Fill the Gap: Quantifying and Reducing the Modality Gap in Image-Text Representation Learning (2505.03703v1)

Published 6 May 2025 in cs.CV and cs.LG

Abstract: Vision-LLMs (VLMs) allow to embed texts and images in a shared representation space. However, it has been shown that these models are subject to a modality gap phenomenon meaning there exists a clear separation between the embeddings from one modality and another in the embedding space. While this misalignment is detrimental for downstream tasks such as multimodal retrieval, multimodal clustering or zero-shot classification, etc. no generic and practical methods have so far been proposed to assess it precisely and even reduce it. We therefore propose novel measures and effective techniques (spectral- and optimal transport-based methods) to achieve this goal. Extensive experiments conducted on several image-text datasets and models demonstrate their effectiveness and beneficial effects on downstream tasks. Our code is available at the URL provided in the paper's abstract.

Summary

An Examination of Modality Gaps in Image-Text Representation Learning

The challenge of effectively integrating image and text data into shared representation spaces is a pivotal concern in the field of vision-LLMs (VLMs). VLMs, which are adept at creating joint embeddings for different modalities, have shown promise in tasks such as multimodal retrieval, clustering, and zero-shot classification. However, a significant obstacle that has been identified is the "modality gap" phenomenon.

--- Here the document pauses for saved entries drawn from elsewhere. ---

-- pv_equiv track=rewrite | github.com/Roadelse/rdee-core | bin/htc.shcmd.py | borrowed_zip_withkey
-- ===== SOURCE A (Python) =====
-- def borrowed_zip_withkey(D: dict):
--     """
--     zip lists with keys, borrowed from rdee-python
--     --------------------------------
--     @2024-05-27
--     """
--     length = -1
--     for k, v in D.items():
--         assert hasattr(v, "__len__")
--         if length == -1:
--             length = len(v)
--         assert length == len(v), "Different length for list in zip_withkey values"
--
--     rst = []
--     keys = list(D.keys())
--     for ele in  list(zip(*list(D.values()))):
--         rst.append({keys[i]:ele[i] for i in range(len(keys))})
--     return rst
-- ===== SOURCE B (Python) =====
-- def borrowed_zip_withkey(D: dict):
--     """zip dict value-lists into a list of keyed dicts, filling each row
--     column by column into preallocated row dicts."""
--     vals = list(D.values())
--     n = len(vals[0]) if vals else 0
--     rst = [dict() for _ in range(n)]
--     for k, v in D.items():
--         for i, x in enumerate(v):
--             rst[i][k] = x
--     return rst
-- ===== Notes on version B (the rewrite author's own statement) =====
-- stated objective: alternative
-- what changed: B preallocates one empty dict per row and fills the rows column by column (outer loop over the dict's key/value items, inner enumerate over each value list), instead of A's building each row at once from a zipped tuple of all value lists.
import Mathlib
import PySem

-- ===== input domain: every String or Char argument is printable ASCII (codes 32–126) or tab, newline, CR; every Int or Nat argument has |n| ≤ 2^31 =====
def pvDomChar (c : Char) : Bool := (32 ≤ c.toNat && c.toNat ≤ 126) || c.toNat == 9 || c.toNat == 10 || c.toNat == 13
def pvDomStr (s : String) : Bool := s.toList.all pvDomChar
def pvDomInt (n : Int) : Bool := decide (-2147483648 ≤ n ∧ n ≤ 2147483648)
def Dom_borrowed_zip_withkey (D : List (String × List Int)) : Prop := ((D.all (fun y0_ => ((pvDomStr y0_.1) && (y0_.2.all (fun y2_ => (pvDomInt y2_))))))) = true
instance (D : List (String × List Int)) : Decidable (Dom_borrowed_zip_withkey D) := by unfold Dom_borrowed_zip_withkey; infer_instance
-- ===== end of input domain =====

-- B fills preallocated row dicts column by column (key-outer, index-inner) instead of
-- building each row at once from a zipped tuple; alternative decomposition, same cost.

-- ===== PORT A =====
-- The Python argument is a dict; the association list is decoded with dict semantics
-- (insertion order, later duplicate keys overwrite in place) in both ports.
def borrowed_zip_withkey (D : List (String × List Int)) : List (List (String × Int)) :=
  let d := PySem.Dict.ofList D
  let keys := d.keys
  let vals := d.values
  -- list(zip(*vals)): row count is the minimum list length (0 when there are no lists)
  let n : Nat := ((vals.map List.length).min?).getD 0
  (List.range n).map (fun i =>
    let ele := vals.map (fun v => v.getD i 0)
    -- {keys[i]: ele[i] for i in range(len(keys))}
    ((PySem.List.pyRange 0 (keys.length : Int) 1).foldl
        (fun dct j => dct.insert (PySem.List.pyGetD keys j "") (PySem.List.pyGetD ele j 0))
        PySem.Dict.empty).items)

-- ===== PORT B =====
def borrowed_zip_withkey_alt (D : List (String × List Int)) : List (List (String × Int)) :=
  let d := PySem.Dict.ofList D
  let vals := d.values
  -- n = len(vals[0]) if vals else 0
  let n : Nat := (vals.headD []).length
  -- rst = [dict() for _ in range(n)]; then rst[i][k] = x column by column
  let filled := d.items.foldl
    (fun rst kv =>
      (PySem.List.enumerate kv.2 0).foldl
        (fun r p =>
          PySem.List.pySetD r p.1 ((PySem.List.pyGetD r p.1 PySem.Dict.empty).insert kv.1 p.2))
        rst)
    (List.replicate n PySem.Dict.empty)
  filled.map PySem.Dict.items

-- ===== PRECONDITION & SPEC =====
-- Pre_ excludes exactly the dicts whose value-lists have unequal lengths: there the
-- Python A fails its assert (AssertionError) and returns nothing.
def Pre_borrowed_zip_withkey (D : List (String × List Int)) : Prop :=
  ∀ v ∈ (PySem.Dict.ofList D).values,
    v.length = ((PySem.Dict.ofList D).values.headD []).length
instance (D : List (String × List Int)) : Decidable (Pre_borrowed_zip_withkey D) := by
  unfold Pre_borrowed_zip_withkey; infer_instance

def pvWitness_borrowed_zip_withkey : (List (String × List Int)) :=
  [("a", [1, 2]), ("b", [3, 4])]

def Spec_borrowed_zip_withkey (D : List (String × List Int)) (out : List (List (String × Int))) : Prop := out = borrowed_zip_withkey_alt D
instance (D : List (String × List Int)) (out : List (List (String × Int))) : Decidable (Spec_borrowed_zip_withkey D out) := by unfold Spec_borrowed_zip_withkey; infer_instance

-- ===== CLAIM (what is proved, stated in full; the proofs are below) =====
def Claim_equal_borrowed_zip_withkey : Prop := ∀ (D : List (String × List Int)), Dom_borrowed_zip_withkey D → Pre_borrowed_zip_withkey D → Spec_borrowed_zip_withkey D (borrowed_zip_withkey D)

-- ===== LEMMAS AND PROOFS =====

theorem pv_min?_of_all_eq (m : Nat) : ∀ (l : List Nat), l ≠ [] → (∀ x ∈ l, x = m) → l.min? = some m := by
  intro l
  induction l with
  | nil => intro h; exact absurd rfl h
  | cons a t ih =>
    intro _ hall
    have ha : a = m := hall a (by simp)
    match t with
    | [] => simp [ha]
    | b :: t' =>
      have ht : (b :: t').min? = some m := ih (by simp) (fun x hx => hall x (by simp [hx]))
      rw [List.min?_cons, ht, ha]
      simp

theorem pv_inner (k : String) :
    ∀ (v : List Int) (s : Nat) (rst : List (PySem.Dict String Int)),
      s + v.length ≤ rst.length →
      (PySem.List.enumerate v (s : Int)).foldl
          (fun r p =>
            PySem.List.pySetD r p.1 ((PySem.List.pyGetD r p.1 PySem.Dict.empty).insert k p.2))
          rst
        = rst.take s ++ (List.zipWith (fun d x => d.insert k x) (rst.drop s) v)
            ++ rst.drop (s + v.length) := by
  intro v
  induction v with
  | nil => intro s rst h; simp [PySem.List.enumerate]
  | cons x v ih =>
    intro s rst h
    have hlen : s + 1 + v.length ≤ rst.length := by simp [List.length_cons] at h; omega
    have hs : s < rst.length := by omega
    rw [PySem.List.enumerate_cons]
    simp only [List.foldl_cons]
    have hstep : PySem.List.pySetD rst (s : Int)
        ((PySem.List.pyGetD rst (s : Int) PySem.Dict.empty).insert k x)
        = rst.set s ((rst[s]'hs).insert k x) := by
      rw [PySem.List.pySetD_natCast, PySem.List.pyGetD_natCast, List.getD_eq_getElem rst _ hs]
    have hcast : (s : Int) + 1 = ((s + 1 : Nat) : Int) := by push_cast; ring
    rw [hstep, hcast, ih (s+1) _ (by simpa using hlen)]
    set y := (rst[s]'hs).insert k x with hy
    have h1 : (rst.set s y).take (s+1) = rst.take s ++ [y] := by
      rw [List.take_add_one, List.take_set]
      rw [List.set_eq_of_length_le (by simp [List.length_take])]
      rw [List.getElem?_set_self (by simpa using hs)]
      show rst.take s ++ [y] = rst.take s ++ [y]
      rfl
    have h2 : (rst.set s y).drop (s+1) = rst.drop (s+1) := by
      rw [List.drop_set]
      simp
    have h3 : rst.drop s = (rst[s]'hs) :: rst.drop (s+1) := by
      exact List.drop_eq_getElem_cons hs
    rw [h1, h2, h3]
    simp only [List.zipWith_cons_cons]
    have h4 : s + 1 + v.length = s + (x :: v).length := by simp; omega
    rw [h4, List.drop_set, if_pos (by simp)]
    simp [hy, List.append_assoc]

theorem pv_zipWith_map_range (m : Nat) (k : String) (g : Nat → PySem.Dict String Int)
    (v : List Int) (hv : v.length = m) :
    List.zipWith (fun d x => d.insert k x) ((List.range m).map g) v
      = (List.range m).map (fun i => (g i).insert k (v.getD i 0)) := by
  apply List.ext_getElem
  · simp [hv]
  · intro i h1 h2
    have him : i < m := by simpa using h2
    have hiv : i < v.length := by omega
    simp only [List.getElem_zipWith, List.getElem_map, List.getElem_range]
    rw [List.getD_eq_getElem v _ hiv]

theorem pv_outer (m : Nat) :
    ∀ (l : List (String × List Int)) (g : Nat → PySem.Dict String Int),
      (∀ kv ∈ l, kv.2.length = m) →
      l.foldl
          (fun rst kv =>
            (PySem.List.enumerate kv.2 0).foldl
              (fun r p =>
                PySem.List.pySetD r p.1 ((PySem.List.pyGetD r p.1 PySem.Dict.empty).insert kv.1 p.2))
              rst)
          ((List.range m).map g)
        = (List.range m).map
            (fun i => l.foldl (fun d kv => d.insert kv.1 (kv.2.getD i 0)) (g i)) := by
  intro l
  induction l with
  | nil => intro g _; simp
  | cons kv l ih =>
    intro g hall
    have hv : kv.2.length = m := hall kv (by simp)
    simp only [List.foldl_cons]
    have h0 : ((0 : Int)) = ((0 : Nat) : Int) := by norm_num
    have hstep := pv_inner kv.1 kv.2 0 ((List.range m).map g)
      (by simp [hv])
    rw [h0, hstep]
    simp only [List.take_zero, List.drop_zero, List.nil_append]
    have hdrop : ((List.range m).map g).drop (0 + kv.2.length) = [] := by
      simp [hv]
    rw [hdrop, List.append_nil]
    rw [pv_zipWith_map_range m kv.1 g kv.2 hv]
    exact ih (fun i => (g i).insert kv.1 (kv.2.getD i 0)) (fun x hx => hall x (by simp [hx]))

theorem pv_rowA (l : List (String × List Int)) (hnd : (l.map (·.1)).Nodup) (i : Nat) :
    ((PySem.List.pyRange 0 ((l.map (·.1)).length : Int) 1).foldl
        (fun dct j => dct.insert (PySem.List.pyGetD (l.map (·.1)) j "")
          (PySem.List.pyGetD ((l.map (·.2)).map (fun v => v.getD i 0)) j 0))
        PySem.Dict.empty).items
      = l.map (fun kv => (kv.1, kv.2.getD i 0)) := by
  have hkeys : (PySem.List.pyRange 0 ((l.map (·.1)).length : Int) 1).map
      (fun j => PySem.List.pyGetD (l.map (·.1)) j "") = l.map (·.1) :=
    PySem.List.map_pyGetD_pyRange_zero' (l.map (·.1)) ""
  rw [PySem.Dict.items_foldl_insert_fresh _ _ _ _
      (by intro a _; exact PySem.Dict.contains_empty _)
      (by rw [hkeys]; exact hnd)]
  simp only [PySem.Dict.empty, List.nil_append]
  rw [show ((l.map (·.1)).length : Int) = (l.length : Int) by simp]
  rw [PySem.List.pyRange_one]
  simp only [Int.sub_zero, Int.toNat_natCast, List.map_map]
  apply List.ext_getElem
  · simp
  · intro j h1 h2
    have hj : j < l.length := by simpa using h2
    simp only [Function.comp, List.getElem_map, List.getElem_range]
    rw [show (0 : Int) + (j : Int) = ((j : Nat) : Int) by simp]
    rw [PySem.List.pyGetD_natCast, PySem.List.pyGetD_natCast]
    rw [List.getD_eq_getElem _ _ (by simpa using hj), List.getD_eq_getElem _ _ (by simpa using hj)]
    simp

-- ===== VERDICT (by name: the statement is the Claim_ definition above) =====
theorem borrowed_zip_withkey_spec : Claim_equal_borrowed_zip_withkey := by
  intro D _ hpre
  show borrowed_zip_withkey D = borrowed_zip_withkey_alt D
  unfold borrowed_zip_withkey borrowed_zip_withkey_alt
  simp only [PySem.Dict.keys, PySem.Dict.values]
  set l := (PySem.Dict.ofList D).items with hl
  have hnd : (l.map (·.1)).Nodup := by
    have h := PySem.Dict.nodup_keys_ofList (κ := String) (ν := List Int) D
    simpa [PySem.Dict.keys, hl] using h
  have hall : ∀ kv ∈ l, kv.2.length = ((l.map (·.2)).headD []).length := by
    intro kv hkv
    have := hpre kv.2 (by simp only [PySem.Dict.values]; exact List.mem_map_of_mem hkv)
    simpa [PySem.Dict.values] using this
  set m := ((l.map (·.2)).headD []).length with hm
  by_cases hemp : l = []
  · have hm0 : m = 0 := by rw [hm, hemp]; simp
    simp [hemp, hm0]
  · have hmin : ((l.map (·.2)).map List.length).min? = some m := by
      apply pv_min?_of_all_eq
      · simp [hemp]
      · intro x hx
        simp only [List.map_map, List.mem_map] at hx
        obtain ⟨kv, hkv, rfl⟩ := hx
        exact hall kv hkv
    rw [hmin]
    rw [show List.replicate m (PySem.Dict.empty : PySem.Dict String Int)
        = (List.range m).map (fun _ => PySem.Dict.empty) by simp]
    rw [pv_outer m l (fun _ => PySem.Dict.empty) hall]
    rw [List.map_map]
    apply List.map_congr_left
    intro i _
    rw [pv_rowA l hnd i]
    simp only [Function.comp]
    rw [PySem.Dict.items_foldl_insert_fresh _ _ _ _
        (by intro a _; exact PySem.Dict.contains_empty _) (by exact hnd)]
    simp [PySem.Dict.empty]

This paper addresses the gap with a comprehensive paper, introducing novel methodologies grounded in spectral analysis and optimal transport to both quantify and ameliorate the issue.

Background and Motivation

The past decade has seen major advances in aligning multimodal embeddings, primarily heralded by models like CLIP, which leverages contrastive learning to marry image and text representations. Nonetheless, these relationships often bear imperfect alignment in their latent spaces, leading to a distinct modality gap—where embeddings from texts and images are manifestly separated. The paper emphasizes that no existing methodologies adequately quantify or reduce this gap, a shortcoming that undermines the potential of VLMs in fully realizing robust multimodal interactions.

Contribution and Methodologies

The researchers propose two distinct methodologies aimed at reducing the modality gap: spectral techniques and optimal transport.

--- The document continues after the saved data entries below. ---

theorem pvAlt_spec (alpha : List String) (strlen k : Int) (h : 2 ≤ strlen) :
    get_k_helper_alt alpha strlen k = pvTakeK k (pvFull alpha (strlen.toNat - 1)) := by
  rw [get_k_helper_alt, if_neg (by omega : ¬ strlen = 1)]
  simp only []
  set s := strlen.toNat with hs
  have hs2 : 2 ≤ s := by omega
  set b : Int := (alpha.length : Int) with hbdef
  set total : Int := b ^ s with htot
  have htotnn : 0 ≤ total := by positivity
  set n : Int := if k ≤ 0 then total else min k total with hn
  have hnn : 0 ≤ n := by
    rw [hn]
    split_ifs with hk
    · exact htotnn
    · exact le_min (by omega) htotnn
  have hntot : n ≤ total := by
    rw [hn]
    split_ifs with hk
    · exact le_refl _
    · exact min_le_right _ _
  have hlenfull : (pvFull alpha (s - 1)).length = alpha.length ^ s := by
    rw [pvFull_length]
    congr 1
    omega
  have hnle : n.toNat ≤ (pvFull alpha (s - 1)).length := by
    rw [hlenfull]
    have : total = ((alpha.length ^ s : Nat) : Int) := by
      rw [htot, hbdef]
      push_cast
      rfl
    omega
  rw [PySem.List.pyRange_one, List.map_map]
  have hmape : ((List.range (n - 0).toNat).map ((fun m => String.join (pvDigitsB alpha b s m []).reverse) ∘ (fun kk : Nat => (0 : Int) + kk)))
      = (List.range n.toNat).map (fun i => (pvFull alpha (s - 1)).getD i "") := by
    rw [show n - 0 = n from by ring]
    apply List.map_congr_left
    intro kk hkk
    simp only [Function.comp, zero_add]
    have hkk' : kk < n.toNat := List.mem_range.mp hkk
    have h1 : (0 : Int) ≤ (kk : Int) := by omega
    have h2 : (kk : Int) < b ^ ((s - 1) + 1) := by
      have : ((s - 1) + 1) = s := by omega
      rw [this]
      have : (kk : Int) < n := by omega
      omega
    have := pvDecode_spec alpha (s - 1) (kk : Int) h1 (by exact h2)
    rw [show (s - 1) + 1 = s from by omega] at this
    rw [this]
    simp
  rw [hmape, pvMap_range_getD _ _ hnle]
  rw [pvTakeK]
  split_ifs with hk
  · have hnt : n = total := by rw [hn, if_pos hk]
    rw [List.take_of_length_le]
    rw [hlenfull]
    have : total = ((alpha.length ^ s : Nat) : Int) := by
      rw [htot, hbdef]; push_cast; rfl
    omega
  · have hnmin : n = min k total := by rw [hn, if_neg hk]
    have htl : total = ((pvFull alpha (s-1)).length : Int) := by
      rw [hlenfull, htot, hbdef]; push_cast; rfl
    by_cases hkt : k ≤ total
    · have : n = k := by rw [hnmin]; omega
      rw [this]
    · have : n = total := by rw [hnmin]; omega
      rw [this, htl]
      rw [Int.toNat_natCast, List.take_length]
      rw [List.take_of_length_le]
      omega

-- ===== VERDICT (by name: the statement is the Claim_ definition above) =====
theorem get_k_helper_spec : Claim_equal_get_k_helper := by
  intro alpha strlen k _ hpre
  unfold Pre_get_k_helper at hpre
  unfold Spec_get_k_helper get_k_helper
  by_cases h1 : strlen = 1
  · subst h1
    simp [get_k_helper_alt, pvGoA]
  · have h2 : 2 ≤ strlen := by omega
    rw [pvAlt_spec alpha strlen k h2]
    have hs : strlen.toNat = (strlen.toNat - 2) + 2 := by omega
    rw [hs, pvGoA_spec]
    have he : strlen.toNat - 2 + 2 - 1 = strlen.toNat - 2 + 1 := by omega
    rw [he]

Spectral Techniques: These methods deploy graph-based techniques that utilize the spectral properties of the graph Laplacian associated with adjacency matrices of image-text embeddings. By focusing on eigenvectors associated with the smallest nonzero eigenvalues, spectral techniques aim to project nodes (i.e., data points) into a shared space where similarities are emphasized, thereby potentially narrowing the modality gap.
Optimal Transport: A separate approach involves optimal transport, a strategy based on transforming one distribution into another with minimized cost under certain constraints. The paper employs Laplacian regularization to optimize the transportation of embeddings between source (image) and target (text) distributions while respecting local structural constraints.

Experimental Validation

The efficacy of these methodologies is examined through rigorous experimentation involving model families like CLIP, SigLIP, and LLM2CLIP, evaluated over datasets such as COCO and Conceptual Captions. Several metrics are introduced to measure improvements quantitatively:

Heterogeneity Indices (ITR and TIR): These metrics gauge the propensity of queries to retrieve results biased towards their modalities, a direct measure of modality gap impact.
Fréchet Inception Distance (FID): Often applied in generative model evaluations, FID assesses the statistical closeness between the distribution of image and text embeddings post-intervention.

The results reveal a substantial reduction in modality biases when applying both spectral and optimal transport methods. Importantly, spectral techniques demonstrate particular promise, delivering notably improved recall in retrieval tasks compared to original embeddings, and enabling closer, semantically coherent proximity between image-text embeddings.

Implications and Future Directions

This work advances the field by providing a set of generalizable, model-agnostic methods to measure and mitigate modality gaps. The introduction of new metrics and embedding transformation techniques paves the way for enhanced alignment in multimodal representation spaces. Future research could expand on these foundations, refining computational efficiencies and integrating more sophisticated models and datasets for further benchmarking. Moreover, understanding the theoretical underpinnings of these methods' successes could illuminate further improvements in alignment strategies.

Overall, this paper makes a significant contribution to multimodal learning, offering researchers effective tools and insights into overcoming one of the key challenges hindering the full potential of vision-LLMs.